Data preprocessing is a vital step in enhancing the quality of any dataset [29]. It consists of multiple approaches; in this work, the visual quality of the dataset is enhanced using contrast stretching. It significantly improves the quality of images where lesion spots are faded during the process of image acquisition. A few contrasted enhanced images are shown in Figure 2.

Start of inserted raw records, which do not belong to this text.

-- pv_equiv track=rewrite | github.com/TaoishTechy/Braillestream | src/braillestream/mapping.py | mask_to_row_major_bits
-- ===== SOURCE A (Python) =====
-- BRAILLE_COUNT = 256
--
-- BRAILLE_BIT_TO_ROW_MAJOR: tuple[int, ...] = (
--     0,  # dot 1 -> row-major 0
--     2,  # dot 2 -> row-major 2
--     4,  # dot 3 -> row-major 4
--     1,  # dot 4 -> row-major 1
--     3,  # dot 5 -> row-major 3
--     5,  # dot 6 -> row-major 5
--     6,  # dot 7 -> row-major 6
--     7,  # dot 8 -> row-major 7
-- )
--
-- def clamp_mask(mask: int) -> int:
--     """
--     Clamp an integer to the valid 8-bit Braille mask range.
--
--     Parameters
--     ----------
--     mask:
--         Any integer.
--
--     Returns
--     -------
--     int
--         Integer in range 0..255.
--     """
--     return max(0, min(BRAILLE_COUNT - 1, int(mask)))
--
-- def mask_to_row_major_bits(mask: int) -> tuple[int, ...]:
--     """
--     Convert a Unicode Braille mask into 8 row-major 2×4 bits.
--
--     Output order:
--
--         0 1
--         2 3
--         4 5
--         6 7
--
--     Returns
--     -------
--     tuple[int, ...]
--         Eight 0/1 values.
--     """
--     mask = clamp_mask(mask)
--     bits = [0] * 8
--
--     for braille_bit in range(8):
--         if mask & (1 << braille_bit):
--             row_major_index = BRAILLE_BIT_TO_ROW_MAJOR[braille_bit]
--             bits[row_major_index] = 1
--
--     return tuple(bits)
-- ===== SOURCE B (Python) =====
-- def mask_to_row_major_bits(mask):
--     # The braille mask is two 3-bit columns (dots 1-3 and 4-6) plus a bottom
--     # row (dots 7,8); row-major order interleaves the columns row by row.
--     m = max(0, min(255, int(mask)))
--     left = m & 7
--     right = (m >> 3) & 7
--     out = []
--     for r in range(3):
--         out.append((left >> r) & 1)
--         out.append((right >> r) & 1)
--     out.append((m >> 6) & 1)
--     out.append((m >> 7) & 1)
--     return tuple(out)
-- ===== Notes on version B (the rewrite author's own statement) =====
-- stated objective: alternative
-- what changed: Drops the permutation table entirely: B splits the clamped mask into the two three-bit column fields (left and right dot columns) plus the two bottom-row bits, and interleaves the columns row by row, instead of A's scatter of each braille bit through BRAILLE_BIT_TO_ROW_MAJOR into a mutable zero list.
import Mathlib
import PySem

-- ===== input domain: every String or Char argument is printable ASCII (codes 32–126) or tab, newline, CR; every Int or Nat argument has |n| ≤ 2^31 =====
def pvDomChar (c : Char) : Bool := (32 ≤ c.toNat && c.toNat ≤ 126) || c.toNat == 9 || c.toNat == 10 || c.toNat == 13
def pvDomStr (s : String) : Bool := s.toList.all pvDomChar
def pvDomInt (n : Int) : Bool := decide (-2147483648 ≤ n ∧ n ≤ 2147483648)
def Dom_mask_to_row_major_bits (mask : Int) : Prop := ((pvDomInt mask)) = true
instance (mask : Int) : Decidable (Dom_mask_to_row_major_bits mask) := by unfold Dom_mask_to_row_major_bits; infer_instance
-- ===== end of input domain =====

-- B replaces the table-driven scatter by splitting the mask into two 3-bit column fields plus the bottom-row bits and interleaving them; objective: alternative (no table, no mutable list).

-- ===== PORT A =====
-- BRAILLE_BIT_TO_ROW_MAJOR
def brailleBitToRowMajor : List Nat := [0, 2, 4, 1, 3, 5, 6, 7]

-- clamp_mask: max(0, min(255, int(mask)))
def clamp_mask (mask : Int) : Int := max 0 (min 255 mask)

-- scatter loop: bits = [0]*8; for braille_bit in range(8): if mask & (1 << braille_bit): bits[idx] = 1
def mask_to_row_major_bits (mask : Int) : List Int :=
  let m := clamp_mask mask
  let bits : List Int := List.replicate 8 0
  -- m ≥ 0 after clamp, so Python's 'mask & (1 << b)' is exact on Nat
  (List.range 8).foldl
    (fun bits brailleBit =>
      if m.toNat &&& (1 <<< brailleBit) ≠ 0 then
        bits.set (brailleBitToRowMajor.getD brailleBit 0) 1
      else bits)
    bits

-- ===== PORT B =====
-- m = max(0, min(255, int(mask)))  — B's own clamp
def clamp_mask_b (mask : Int) : Int := max 0 (min 255 mask)

-- left = m & 7; right = (m >> 3) & 7; interleave three rows, then bottom bits 6,7
def mask_to_row_major_bits_alt (mask : Int) : List Int :=
  let m := (clamp_mask_b mask).toNat   -- m ≥ 0 after clamp, so Nat bit ops are exact
  let left := m &&& 7
  let right := (m >>> 3) &&& 7
  let out :=
    (List.range 3).foldl
      (fun out r => out ++ [(((left >>> r) &&& 1 : Nat) : Int), (((right >>> r) &&& 1 : Nat) : Int)])
      ([] : List Int)
  out ++ [(((m >>> 6) &&& 1 : Nat) : Int), (((m >>> 7) &&& 1 : Nat) : Int)]

-- ===== PRECONDITION & SPEC =====
def Spec_mask_to_row_major_bits (mask : Int) (out : List Int) : Prop := out = mask_to_row_major_bits_alt mask
instance (mask : Int) (out : List Int) : Decidable (Spec_mask_to_row_major_bits mask out) := by unfold Spec_mask_to_row_major_bits; infer_instance

-- ===== CLAIM =====
def Claim_equal_mask_to_row_major_bits : Prop := ∀ (mask : Int), Dom_mask_to_row_major_bits mask → Spec_mask_to_row_major_bits mask (mask_to_row_major_bits mask)

-- ===== LEMMAS AND PROOFS =====

-- both programs agree on every clamped value 0..255
set_option maxRecDepth 4000 in
theorem agree_on_clamped : ∀ n : Fin 256, mask_to_row_major_bits (n : Int) = mask_to_row_major_bits_alt (n : Int) := by decide

theorem clamp_range (mask : Int) : 0 ≤ clamp_mask mask ∧ clamp_mask mask ≤ 255 := by
  unfold clamp_mask; omega

theorem clamp_idem (mask : Int) : clamp_mask (clamp_mask mask) = clamp_mask mask := by
  unfold clamp_mask; omega

theorem portA_clamp (mask : Int) : mask_to_row_major_bits (clamp_mask mask) = mask_to_row_major_bits mask := by
  unfold mask_to_row_major_bits; rw [clamp_idem]

theorem portB_clamp (mask : Int) : mask_to_row_major_bits_alt (clamp_mask mask) = mask_to_row_major_bits_alt mask := by
  unfold mask_to_row_major_bits_alt
  have h : clamp_mask_b (clamp_mask mask) = clamp_mask_b mask := by
    unfold clamp_mask_b clamp_mask; omega
  rw [h]

-- ===== VERDICT =====
theorem mask_to_row_major_bits_spec : Claim_equal_mask_to_row_major_bits := by
  intro mask _
  unfold Spec_mask_to_row_major_bits
  have h := clamp_range mask
  have hn : clamp_mask mask = ((clamp_mask mask).toNat : Int) := by omega
  have hlt : (clamp_mask mask).toNat < 256 := by omega
  have := agree_on_clamped ⟨(clamp_mask mask).toNat, hlt⟩
  rw [← portA_clamp mask, ← portB_clamp mask, hn]
  exact this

Secondly, deep learning models require a large amount of data for training [30]. To increase the training examples of the dataset, data augmentation is used. Different data augmentation techniques are present in the literature for different scenarios. Three different augmentation techniques have been used in this work, rotation, flipping, and noise addition. Rotation and flipping are scale-invariant augmentation operations. Images are rotated at 15 and 45 degrees in both clockwise and anti-clockwise directions followed by horizontal flipping [31]. The last augmentation technique used in this work is noise addition, which is commonly known as noise augmentation. This tends to inject random noise into the dataset to increase the number of samples present in the dataset. This technique not only enlarges the dataset but also reduces the generalization error during the process of training deep learning model, making the process of training robust [32]. The Gaussian noise has been added to the dataset with a variance of 0.1. A detailed description of the dataset is presented in Table 1. A few samples of the augmented dataset are shown in Figure 3.

3.2. Deep Learning Models

Deep learning is the subfield of artificial intelligence (AI), which mimics the behavior of a human brain. During the last decade, it comes up in the spotlight when it has been used in different fields for different purposes and provided superior results compared to other existing algorithms. It is called “deep learning” as it is composed of a large number of hidden layers that are usually convolutional layers [33]. These hidden convolution layers are being used for feature extraction. Deep learning models are a step toward the automation of computer-aided systems. These models have been used for various purposes including classification, segmentation, object detection, etc., in different fields, such as agriculture, medical, driverless cars, and many more.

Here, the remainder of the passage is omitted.